• **ASSIGNMENT**:
Set down exactly, from the records below, the line with "refine ⟨⟨k, hk, by simp⟩, ?_⟩" through the line with "(fun h heq =>", and nothing else.

-------- RECORDS FOR THIS TASK

theorem card_valid (routes : List (List Int)) (l : List Int) (hnd : l.Nodup)
    (hv : ∀ j ∈ l, pvValid routes j) : l.length ≤ routes.length := by
  have hs : l ⊆ PySem.List.pyRange 0 routes.length 1 := by
    intro j hj
    obtain ⟨k, hk, rfl⟩ := hv j hj
    exact PySem.List.mem_pyRange_one.2 ⟨by positivity, by exact_mod_cast hk⟩
  calc l.length = l.toFinset.card := (List.toFinset_card_of_nodup hnd).symm
    _ ≤ (PySem.List.pyRange 0 routes.length 1).toFinset.card :=
        Finset.card_le_card (fun x hx => List.mem_toFinset.2 (hs (List.mem_toFinset.1 hx)))
    _ ≤ (PySem.List.pyRange 0 routes.length 1).length := List.toFinset_card_le _
    _ = routes.length := by
        rw [PySem.List.length_pyRange_one]
        omega

theorem mem_enumFilterMap (routes : List (List Int)) (P : Int × List Int → Bool) (j : Int) :
    j ∈ ((PySem.List.enumerate routes 0).filter P).map (·.1) ↔
      pvValid routes j ∧ P (j, pvR routes j) = true := by
  simp only [List.mem_map, List.mem_filter]
  constructor
  · rintro ⟨p, ⟨hpe, hP⟩, rfl⟩
    obtain ⟨k, hk, rfl⟩ := (PySem.List.mem_enumerate_iff _ _ _).1 hpe
    refine ⟨⟨k, hk, by simp⟩, ?_⟩
    simpa [pvR, PySem.List.pyGetD_natCast, List.getD, hk] using hP
  · rintro ⟨⟨k, hk, rfl⟩, hP⟩
    refine ⟨((k : Int), routes[k]), ⟨(PySem.List.mem_enumerate_iff _ _ _).2 ⟨k, hk, by simp⟩, ?_⟩, rfl⟩
    simpa [pvR, PySem.List.pyGetD_natCast, List.getD, hk] using hP

theorem nodup_enumFilterMap (routes : List (List Int)) (P : Int × List Int → Bool) :
    (((PySem.List.enumerate routes 0).filter P).map (·.1)).Nodup := by
  apply List.Nodup.map_on
  · intro x hx y hy hxy
    have hp : ∀ p ∈ (PySem.List.enumerate routes 0).filter P,
        ∃ (k : Nat) (h : k < routes.length), p = ((k : Int), routes[k]) := by
      intro p hpf
      obtain ⟨k, hk, hpk⟩ := (PySem.List.mem_enumerate_iff _ _ _).1 (List.mem_of_mem_filter hpf)
      exact ⟨k, hk, by simpa using hpk⟩
    obtain ⟨kx, hkx, rfl⟩ := hp x hx
    obtain ⟨ky, hky, rfl⟩ := hp y hy
    simp only at hxy
    have : kx = ky := by exact_mod_cast hxy
    subst this
    rfl
  · exact (List.Pairwise.filter _ (PySem.List.pairwise_lt_enumerate routes 0)).imp
      (fun h heq => absurd (congrArg Prod.fst heq) (ne_of_lt h))

theorem mem_pvNext (routes : List (List Int)) (frontier seen : List Int) (j : Int) :
    j ∈ pvNext routes frontier seen ↔
      pvValid routes j ∧ j ∉ seen ∧ ∃ i ∈ frontier, ∃ s ∈ pvR routes i, s ∈ pvR routes j := by
  unfold pvNext
  rw [mem_enumFilterMap]
  simp [pvR]

theorem nodup_pvNext (routes : List (List Int)) (frontier seen : List Int) :
    (pvNext routes frontier seen).Nodup := nodup_enumFilterMap routes _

----------------

• **ANSWER SPACE**:
    refine ⟨⟨k, hk, by simp⟩, ?_⟩
    simpa [pvR, PySem.List.pyGetD_natCast, List.getD, hk] using hP
  · rintro ⟨⟨k, hk, rfl⟩, hP⟩
    refine ⟨((k : Int), routes[k]), ⟨(PySem.List.mem_enumerate_iff _ _ _).2 ⟨k, hk, by simp⟩, ?_⟩, rfl⟩
    simpa [pvR, PySem.List.pyGetD_natCast, List.getD, hk] using hP

theorem nodup_enumFilterMap (routes : List (List Int)) (P : Int × List Int → Bool) :
    (((PySem.List.enumerate routes 0).filter P).map (·.1)).Nodup := by
  apply List.Nodup.map_on
  · intro x hx y hy hxy
    have hp : ∀ p ∈ (PySem.List.enumerate routes 0).filter P,
        ∃ (k : Nat) (h : k < routes.length), p = ((k : Int), routes[k]) := by
      intro p hpf
      obtain ⟨k, hk, hpk⟩ := (PySem.List.mem_enumerate_iff _ _ _).1 (List.mem_of_mem_filter hpf)
      exact ⟨k, hk, by simpa using hpk⟩
    obtain ⟨kx, hkx, rfl⟩ := hp x hx
    obtain ⟨ky, hky, rfl⟩ := hp y hy
    simp only at hxy
    have : kx = ky := by exact_mod_cast hxy
    subst this
    rfl
  · exact (List.Pairwise.filter _ (PySem.List.pairwise_lt_enumerate routes 0)).imp
      (fun h heq => absurd (congrArg Prod.fst heq) (ne_of_lt h))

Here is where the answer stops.